SAGE 2YC > Workforce, Transfer, and Careers > Supporting Transfer Students > Early Recruitment

Early Recruitment of Majors

Early identification of students with an interest in geoscience careers and transfer options is critical to helping them develop a pathway to achieving their goals. 2YC faculty can maximize support of transfer students by incorporating both fundamental geoscience skills and informal advising in their courses. While a strong foundation of basic college-level skills, including writing, quantitative problem solving and laboratory work is necessary for transfer student success, personal interactions and encouragement from faculty can be the essential first step to helping students navigate the transfer process.

Determine interest levels

Find ways to engage with students early in the the term to learn about their strengths and interests. If particular students are already interested in transferring on to study geoscience at a four-year institution, knowing early will help you help them reach those goals. But this also helps faculty to see possibilities for students that they may not be aware of themselves. Students with strong quantitative and problem solving skills may never have considered being a geoscientists but just might if given encouragement.

David Voorhees, of Waubonsee Community College, describes the "getting-to-know-you" surveys he conducts at the beginning of the semester to determine which students would benefit from a one-on-one meeting with an instructor or academic/transfer advisor.

Encourage Student Engagement

Students who are engaged - with learning material, peers, and faculty - learn more and have better outcomes. Teaching strategies such as use of learning communities, service learning, and exposure to diverse cultures and viewpoints can have dramatic and substantial positive impacts on students (Kuh et al., 2007; Kuh, 2009). There are a number of different kinds of engaged pedagogies that can be incorporated into classes to foster more engaged interaction.

Share your personal experience

A key benefit of 2YC programs is the smaller class sizes, and thus, more personal interaction with instructors. 2YC faculty are passionate educators who love what they teach. By emphasizing the relevance of course content to future success, sharing their enthusiasm for the subject, discussing their own career path, and highlighting the benefits of additional education during class time, 2YC faculty can encourage students to pursue a higher degree (Packard et al., 2013).
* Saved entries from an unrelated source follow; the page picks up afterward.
-- pv_equiv track=rewrite | github.com/ThisIsBad/noesis | services/logos/src/logos/orchestrator.py | _tokenize_rule
-- ===== SOURCE A (Python) =====
-- def _tokenize_rule(rule: str) -> list[str]:
--     tokens: list[str] = []
--     current: list[str] = []
--     for char in rule:
--         if char.isspace():
--             if current:
--                 tokens.append("".join(current))
--                 current.clear()
--             continue
--         if char in {"(", ")"}:
--             if current:
--                 tokens.append("".join(current))
--                 current.clear()
--             tokens.append(char)
--             continue
--         current.append(char)
--     if current:
--         tokens.append("".join(current))
--     return tokens
-- ===== SOURCE B (Python) =====
-- def _tokenize_rule(rule: str) -> list[str]:
--     return rule.replace("(", " ( ").replace(")", " ) ").split()
-- ===== Notes on version B (the rewrite author's own statement) =====
-- stated objective: simpler
-- what changed: Replaces the per-character accumulator loop by padding each parenthesis with spaces via str.replace and splitting on whitespace (str.split() uses the same whitespace predicate as char.isspace()).
import Mathlib
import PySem

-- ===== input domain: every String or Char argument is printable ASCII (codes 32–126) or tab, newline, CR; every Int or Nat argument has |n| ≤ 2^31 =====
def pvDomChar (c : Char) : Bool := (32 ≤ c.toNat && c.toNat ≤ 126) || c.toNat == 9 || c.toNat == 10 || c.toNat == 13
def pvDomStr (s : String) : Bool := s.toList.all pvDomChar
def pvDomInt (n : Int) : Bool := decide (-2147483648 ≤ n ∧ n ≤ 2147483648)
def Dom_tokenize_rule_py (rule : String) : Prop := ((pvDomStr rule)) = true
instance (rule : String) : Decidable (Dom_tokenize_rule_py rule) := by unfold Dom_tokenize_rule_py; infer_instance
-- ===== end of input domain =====

-- B replaces A's per-character accumulator loop by padding parentheses with spaces and splitting on whitespace (simpler).

-- ===== PORT A =====
-- one loop iteration of A: state = (tokens, current)
def tokStep (st : List String × List Char) (c : Char) : List String × List Char :=
  if PySem.Chars.isspace c then
    if st.2.isEmpty then st else (st.1 ++ [String.ofList st.2], [])
  else if c = '(' ∨ c = ')' then
    ((if st.2.isEmpty then st.1 else st.1 ++ [String.ofList st.2]) ++ [String.ofList [c]], [])
  else (st.1, st.2 ++ [c])

def tokenize_rule_py (rule : String) : List String :=
  let st := rule.toList.foldl tokStep ([], [])
  if st.2.isEmpty then st.1 else st.1 ++ [String.ofList st.2]

-- ===== PORT B =====
def tokenize_rule_py_alt (rule : String) : List String :=
  PySem.Str.split₀ (PySem.Str.replace (PySem.Str.replace rule "(" " ( ") ")" " ) ")

-- ===== PRECONDITION & SPEC =====
def Spec_tokenize_rule_py (rule : String) (out : List String) : Prop := out = tokenize_rule_py_alt rule
instance (rule : String) (out : List String) : Decidable (Spec_tokenize_rule_py rule out) := by unfold Spec_tokenize_rule_py; infer_instance

-- ===== CLAIM (what is proved, stated in full; the proofs are below) =====
def Claim_equal_tokenize_rule_py : Prop := ∀ (rule : String), Dom_tokenize_rule_py rule → Spec_tokenize_rule_py rule (tokenize_rule_py rule)

-- ===== LEMMAS AND PROOFS =====

-- replace with a single-character pattern is a flatMap
theorem replace_go_single (o : Char) (new : List Char) :
    ∀ (l : List Char) (fuel : Nat) (acc : List Char), l.length ≤ fuel →
      PySem.Chars.replace.go [o] new fuel l acc
        = acc.reverse ++ l.flatMap (fun c => if c = o then new else [c]) := by
  intro l
  induction l with
  | nil =>
      intro fuel acc _
      cases fuel <;> simp [PySem.Chars.replace.go]
  | cons c t ih =>
      intro fuel acc h
      cases fuel with
      | zero => simp at h
      | succ f =>
          have ht : t.length ≤ f := by simpa using h
          by_cases hc : o = c
          · subst hc
            simp [PySem.Chars.replace.go, List.isPrefixOf, ih f _ ht]
          · have : (o == c) = false := by simp [hc]
            simp [PySem.Chars.replace.go, List.isPrefixOf, this, ih f _ ht, Ne.symm hc]

theorem replace_single (o : Char) (new s : List Char) :
    PySem.Chars.replace s [o] new = s.flatMap (fun c => if c = o then new else [c]) := by
  simp [PySem.Chars.replace, replace_go_single o new s s.length [] (le_refl _)]

-- the combined effect of the two replaces, character by character
def padParen (c : Char) : List Char :=
  if c = '(' then [' ', '(', ' '] else if c = ')' then [' ', ')', ' '] else [c]

theorem double_replace (r : List Char) :
    (r.flatMap (fun c => if c = '(' then [' ', '(', ' '] else [c])).flatMap
        (fun c => if c = ')' then [' ', ')', ' '] else [c])
      = r.flatMap padParen := by
  induction r with
  | nil => simp
  | cons c t ih =>
      by_cases h1 : c = '('
      · subst h1; simp [padParen, ih]
      · by_cases h2 : c = ')'
        · subst h2; simp [padParen, ih]
        · simp [padParen, h1, h2, ih]

-- split₀.go over the padded stream simulates A's fold
theorem go_simulates :
    ∀ (r current : List Char) (tokens : List String),
      (PySem.Chars.split₀.go (r.flatMap padParen) current.reverse
          (tokens.reverse.map String.toList)).map String.ofList
        = (let st := r.foldl tokStep (tokens, current);
           if st.2.isEmpty then st.1 else st.1 ++ [String.ofList st.2]) := by
  intro r
  induction r with
  | nil =>
      intro current tokens
      by_cases h : current.isEmpty
      · simp_all [PySem.Chars.split₀.go, Function.comp_def]
      · simp_all [PySem.Chars.split₀.go, Function.comp_def]
  | cons c t ih =>
      intro current tokens
      have s1 : PySem.Chars.isspace ' ' = true := by decide
      have s2 : PySem.Chars.isspace '(' = false := by decide
      have s3 : PySem.Chars.isspace ')' = false := by decide
      have t1 : ("(" : String).toList = ['('] := by decide
      have t2 : (")" : String).toList = [')'] := by decide
      by_cases hsp : PySem.Chars.isspace c = true
      · have hnp1 : c ≠ '(' := by rintro rfl; simp [s2] at hsp
        have hnp2 : c ≠ ')' := by rintro rfl; simp [s3] at hsp
        by_cases h : current.isEmpty
        · have hc : current = [] := by simpa [List.isEmpty_iff] using h
          subst hc
          simpa [padParen, hnp1, hnp2, PySem.Chars.split₀.go, hsp, tokStep] using ih [] tokens
        · simpa [padParen, hnp1, hnp2, PySem.Chars.split₀.go, hsp, tokStep, h] using
            ih [] (tokens ++ [String.ofList current])
      · by_cases h1 : c = '('
        · subst h1
          by_cases h : current.isEmpty
          · have hc : current = [] := by simpa [List.isEmpty_iff] using h
            subst hc
            simpa [padParen, PySem.Chars.split₀.go, tokStep, s1, s2, t1] using
              ih [] (tokens ++ [String.ofList ['(']])
          · simpa [padParen, PySem.Chars.split₀.go, tokStep, s1, s2, t1, h] using
              ih [] ((tokens ++ [String.ofList current]) ++ [String.ofList ['(']])
        · by_cases h2 : c = ')'
          · subst h2
            by_cases h : current.isEmpty
            · have hc : current = [] := by simpa [List.isEmpty_iff] using h
              subst hc
              simpa [padParen, PySem.Chars.split₀.go, tokStep, s1, s3, t2] using
                ih [] (tokens ++ [String.ofList [')']])
            · simpa [padParen, PySem.Chars.split₀.go, tokStep, s1, s3, t2, h] using
                ih [] ((tokens ++ [String.ofList current]) ++ [String.ofList [')']])
          · simpa [padParen, h1, h2, PySem.Chars.split₀.go, hsp, tokStep] using
              ih (current ++ [c]) tokens

-- ===== VERDICT (by name: the statement is the Claim_ definition above) =====
theorem tokenize_rule_py_spec : Claim_equal_tokenize_rule_py := by
  intro rule _
  unfold Spec_tokenize_rule_py tokenize_rule_py tokenize_rule_py_alt
  have hB : PySem.Str.split₀ (PySem.Str.replace (PySem.Str.replace rule "(" " ( ") ")" " ) ")
      = (PySem.Chars.split₀ ((rule.toList.flatMap padParen))).map String.ofList := by
    simp only [PySem.Str.split₀, PySem.Str.toList_replace]
    have h1 : ("(" : String).toList = ['('] := by decide
    have h2 : (")" : String).toList = [')'] := by decide
    have h3 : (" ( " : String).toList = [' ', '(', ' '] := by decide
    have h4 : (" ) " : String).toList = [' ', ')', ' '] := by decide
    rw [h1, h2, h3, h4, replace_single, replace_single, double_replace]
  rw [hB]
  have := go_simulates rule.toList [] []
  simp only [List.reverse_nil, List.map_nil] at this
  simpa [PySem.Chars.split₀] using this.symm
-- pv_equiv track=rewrite | github.com/vatlab/sos | sos/jupyter/completer.py | last_valid
-- ===== SOURCE A (Python) =====
-- def last_valid(line):
--     text = line
--     #
--     for char in (' ', '\t', '"', "'", '=', '('):
--         if text.endswith(char):
--             text = ''
--         elif char in text:
--             text = text.rsplit(char, 1)[-1]
--     return text
-- ===== SOURCE B (Python) =====
-- def last_valid(line):
--     # One backward scan: collect trailing chars until the first delimiter.
--     out = []
--     for ch in reversed(line):
--         if ch in ' \t"\'=(':
--             break
--         out.append(ch)
--     return ''.join(reversed(out))
-- ===== Notes on version B (the rewrite author's own statement) =====
-- stated objective: simpler
-- what changed: Replaced A's six sequential passes (one endswith/in/rsplit truncation per delimiter character) by a single backward scan that collects trailing characters until the first delimiter is met.
import Mathlib
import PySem

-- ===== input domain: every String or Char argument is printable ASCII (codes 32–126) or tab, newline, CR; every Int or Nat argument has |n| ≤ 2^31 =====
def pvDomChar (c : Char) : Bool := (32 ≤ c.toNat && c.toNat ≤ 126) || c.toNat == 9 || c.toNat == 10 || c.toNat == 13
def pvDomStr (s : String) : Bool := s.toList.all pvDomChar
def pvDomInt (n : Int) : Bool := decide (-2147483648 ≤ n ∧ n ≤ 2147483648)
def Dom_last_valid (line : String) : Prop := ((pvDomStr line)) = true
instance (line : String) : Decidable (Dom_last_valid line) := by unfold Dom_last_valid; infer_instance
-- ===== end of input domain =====

-- B replaces A's six sequential endswith/rsplit truncation passes by one backward scan; objective: simpler.

-- ===== PORT A =====
-- text.rsplit(c, 1)[-1]: the suffix after the LAST occurrence of c (exact when c is in text,
-- which is the only place A calls it). Hand port: PySem has no rsplit with maxsplit.
def pyRsplit1Last (c : Char) (t : List Char) : List Char :=
  (t.reverse.takeWhile (· ≠ c)).reverse

def last_valid (line : String) : String :=
  String.ofList <|
    [' ', '\t', '"', '\'', '=', '('].foldl (fun text char =>
      if PySem.Chars.endswith text [char] then []
      else if PySem.Chars.isIn [char] text then pyRsplit1Last char text
      else text) line.toList

-- ===== PORT B =====
-- the for-loop over reversed(line) with break: collect chars until a delimiter is met
def collectRev : List Char → List Char
  | [] => []
  | c :: rest => if c ∈ (" \t\"'=(".toList) then [] else c :: collectRev rest

def last_valid_alt (line : String) : String :=
  String.ofList (collectRev line.toList.reverse).reverse

-- ===== PRECONDITION & SPEC =====
def Spec_last_valid (line : String) (out : String) : Prop := out = last_valid_alt line
instance (line : String) (out : String) : Decidable (Spec_last_valid line out) := by unfold Spec_last_valid; infer_instance

-- ===== CLAIM (what is proved, stated in full; the proofs are below) =====
def Claim_equal_last_valid : Prop := ∀ (line : String), Dom_last_valid line → Spec_last_valid line (last_valid line)

-- ===== LEMMAS AND PROOFS =====

-- A's per-delimiter step is uniformly "take the suffix after the last occurrence of c":
-- the endswith branch and the c-absent branch are special cases of the same takeWhile.
theorem stepA_eq (t : List Char) (c : Char) :
    (if PySem.Chars.endswith t [c] then ([] : List Char)
     else if PySem.Chars.isIn [c] t then pyRsplit1Last c t
     else t)
    = (t.reverse.takeWhile (· ≠ c)).reverse := by
  by_cases he : PySem.Chars.endswith t [c] = true
  · rw [if_pos he]
    obtain ⟨u, rfl⟩ := (PySem.Chars.endswith_iff t [c]).1 he
    simp
  · rw [if_neg he]
    by_cases hi : PySem.Chars.isIn [c] t = true
    · rw [if_pos hi]; rfl
    · rw [if_neg hi]
      have hni : ¬ [c] <:+: t := fun h => hi ((PySem.Chars.isIn_iff_infix [c] t).2 h)
      have hc : c ∉ t := by
        intro hm
        obtain ⟨s, t2, rfl⟩ := List.append_of_mem hm
        exact hni ⟨s, t2, by simp⟩
      have htw : t.reverse.takeWhile (· ≠ c) = t.reverse := by
        apply List.takeWhile_eq_self_iff.2
        intro x hx
        simp only [decide_eq_true_eq]
        intro hxc
        exact hc (hxc ▸ List.mem_reverse.1 hx)
      rw [htw, List.reverse_reverse]

theorem foldl_stepA (L : List Char) : ∀ t : List Char,
    L.foldl (fun text char =>
      if PySem.Chars.endswith text [char] then []
      else if PySem.Chars.isIn [char] text then pyRsplit1Last char text
      else text) t
    = (L.foldl (fun r c => r.takeWhile (· ≠ c)) t.reverse).reverse := by
  induction L with
  | nil => intro t; simp
  | cons c L ih =>
    intro t
    simp only [List.foldl_cons]
    rw [stepA_eq, ih, List.reverse_reverse]

theorem foldl_takeWhile (L : List Char) : ∀ r : List Char,
    L.foldl (fun r c => r.takeWhile (· ≠ c)) r = r.takeWhile (fun x => !L.contains x) := by
  induction L with
  | nil =>
    intro r
    simp only [List.foldl_nil, List.contains_nil, Bool.not_false]
    exact (List.takeWhile_eq_self_iff.2 (by simp)).symm
  | cons c L ih =>
    intro r
    simp only [List.foldl_cons]
    rw [ih, List.takeWhile_takeWhile]
    congr 1
    funext x
    simp [Bool.not_or, decide_not, Bool.and_comm]

theorem collectRev_eq (cs : List Char) :
    collectRev cs = cs.takeWhile (fun x => !(" \t\"'=(".toList).contains x) := by
  induction cs with
  | nil => rfl
  | cons c cs ih =>
    by_cases h : c ∈ (" \t\"'=(".toList)
    · simp only [collectRev, List.takeWhile_cons, List.contains_eq_mem]
      simp at h
      rcases h with rfl | rfl | rfl | rfl | rfl | rfl <;> simp
    · simp only [collectRev, List.takeWhile_cons, List.contains_eq_mem]
      simp at h
      obtain ⟨h1, h2, h3, h4, h5, h6⟩ := h
      simp [h1, h2, h3, h4, h5, h6, ih]

-- ===== VERDICT (by name: the statement is the Claim_ definition above) =====
theorem last_valid_spec : Claim_equal_last_valid := by
  intro line _
  unfold Spec_last_valid last_valid last_valid_alt
  rw [foldl_stepA, foldl_takeWhile, collectRev_eq]
  rfl
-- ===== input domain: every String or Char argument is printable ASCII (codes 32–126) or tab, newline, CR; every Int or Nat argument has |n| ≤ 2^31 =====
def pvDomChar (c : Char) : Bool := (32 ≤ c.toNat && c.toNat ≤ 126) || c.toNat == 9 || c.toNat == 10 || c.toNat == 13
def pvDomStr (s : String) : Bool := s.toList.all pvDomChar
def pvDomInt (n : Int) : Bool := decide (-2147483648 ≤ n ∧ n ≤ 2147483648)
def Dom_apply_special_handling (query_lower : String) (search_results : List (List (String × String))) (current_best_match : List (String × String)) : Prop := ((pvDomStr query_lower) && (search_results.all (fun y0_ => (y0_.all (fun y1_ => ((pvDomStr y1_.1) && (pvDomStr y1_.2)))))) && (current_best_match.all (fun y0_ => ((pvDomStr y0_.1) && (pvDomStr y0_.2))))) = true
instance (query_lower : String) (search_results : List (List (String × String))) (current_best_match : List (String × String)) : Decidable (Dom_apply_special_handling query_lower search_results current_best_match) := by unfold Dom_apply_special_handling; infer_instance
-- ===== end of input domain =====

-- B replaces A's up-to-three sequential scans of search_results by ONE pass that fills a parallel
-- slot per active query rule with its first hit (objective: alternative, same asymptotic cost).

-- ===== PORT A =====

-- result.get('term', '').lower()  (shared primitive step, identical in both Pythons)
def pvTerm (r : List (String × String)) : String :=
  PySem.Str.lower ((PySem.Dict.mk r).getD "term" "")

-- the cross-enrollment for-loop with its elif chain
def aLoop1 (q : String) : List (List (String × String)) → Option (List (String × String))
  | [] => none
  | r :: rest =>
    let t := pvTerm r
    if PySem.Str.isIn "inbound" q && PySem.Str.isIn "inbound" t then some r
    else if PySem.Str.isIn "outbound" q && PySem.Str.isIn "outbound" t then some r
    else if PySem.Str.isIn "in campus" q && PySem.Str.isIn "in campus" t then some r
    else if PySem.Str.isIn "out campus" q && PySem.Str.isIn "out campus" t then some r
    else aLoop1 q rest

def aLoopSports : List (List (String × String)) → Option (List (String × String))
  | [] => none
  | r :: rest =>
    if PySem.Str.isIn "sports" (pvTerm r) then some r else aLoopSports rest

def aLoopCulture : List (List (String × String)) → Option (List (String × String))
  | [] => none
  | r :: rest =>
    if PySem.Str.isIn "culture" (pvTerm r) && PySem.Str.isIn "arts" (pvTerm r) then some r
    else aLoopCulture rest

def aLoopHonors : List (List (String × String)) → Option (List (String × String))
  | [] => none
  | r :: rest =>
    if PySem.Str.isIn "graduation honors additional conditions" (pvTerm r) then some r
    else aLoopHonors rest

def aLoopPwd : List (List (String × String)) → Option (List (String × String))
  | [] => none
  | r :: rest =>
    if PySem.Str.isIn "pwd campus facilities" (pvTerm r) then some r else aLoopPwd rest

def aLoopMid : List (List (String × String)) → Option (List (String × String))
  | [] => none
  | r :: rest =>
    if PySem.Str.isIn "mid-year" (pvTerm r) && PySem.Str.isIn "policy" (pvTerm r) then some r
    else aLoopMid rest

def apply_special_handling (query_lower : String) (search_results : List (List (String × String))) (current_best_match : List (String × String)) : List (String × String) :=
  let best_match := current_best_match
  -- block 1: cross-enrollment (early return modelled as Option)
  match (if ["inbound", "outbound", "in campus", "out campus"].any (fun w => PySem.Str.isIn w query_lower)
         then aLoop1 query_lower search_results else none) with
  | some r => r
  | none =>
    -- block 2: sports vs culture
    match (if ["sports", "athlete", "winning athletes"].any (fun w => PySem.Str.isIn w query_lower)
           then aLoopSports search_results
           else if ["culture", "arts", "cado"].any (fun w => PySem.Str.isIn w query_lower)
           then aLoopCulture search_results else none) with
    | some r => r
    | none =>
      -- block 3: multi-conditional queries
      match (if ["conditions", "requirements", "four conditions", "five requirements", "beyond gpa"].any (fun w => PySem.Str.isIn w query_lower)
             then (if PySem.Str.isIn "honors" query_lower && PySem.Str.isIn "beyond" query_lower
                   then aLoopHonors search_results
                   else if PySem.Str.isIn "facilities" query_lower && (PySem.Str.isIn "disability" query_lower || PySem.Str.isIn "pwd" query_lower)
                   then aLoopPwd search_results
                   else if PySem.Str.isIn "mid-year" query_lower && (PySem.Str.isIn "unnecessary" query_lower || PySem.Str.isIn "why" query_lower)
                   then aLoopMid search_results
                   else none)
             else none) with
      | some r => r
      | none => best_match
Show them a future in geoscience

2YC students must be encouraged to see themselves as geoscientists. Incorporating photos of working geoscientists, and emphasizing diversity in the geoscience workforce in lecture slides can foster this. It's also important to explicitly talk about career opportunities and pathways with your students. Many of them will have had no exposure to role models in the geosciences and may not have any idea what a career might look like.


Pedagogic methods like Jigsaw, Roleplaying, and Investigative Case-Based Learning put students in the role of professional geoscientists as well as other stakeholders in important issues. These experiences can help strengthen students' ability to envision themselves with a career in solving geologic problems. More Teaching Methods and Activities at
Starting Point: Teaching Introductory Geoscience

Facilitate interactions with professional geoscientists

Professional organizations have programs available to invite speakers to campus to discuss career paths and employment options for those holding geoscience degrees, or it may be possible to initiate a similar program at your institution.
Using funds from an institutional grant, geology faculty at Thomas Nelson Community College organized the Jobs in Geosciences Speaker Series. The program brought industry geologists (e.g., mudlogger for natural gas drilling company, environmental consultant) to campus to discuss the day-to-day experiences at their jobs.

Organize geoscience/STEM clubs

Start an on-campus geology club to build a social network in the geosciences. If interest seems low, try working with other colleagues to form a STEM club. Be creative in activity planning for this group. Consider guest speakers, community outreach, and field trips. Use social networking websites to increase exposure. See the following groups for examples:

Participate in professional organizations

As members of professional organizations, 2YC faculty and students can gain awareness of beneficial resources, including research opportunities, internships, grants, workshops, and conferences. These organizations can also provide access to a network of 4YC faculty and industry professionals for future collaboration. Many organizations have special membership rates for students and 2YC faculty. Consider using paid membership dues as awards for departmental activities.

References

Packard, B. W-L., Tuladhar, C., Lee, J.-S. (2013). Advising in the classroom: how community college STEM faculty support transfer-bound students. Journal of College Science Teaching, 42(4), 54-60.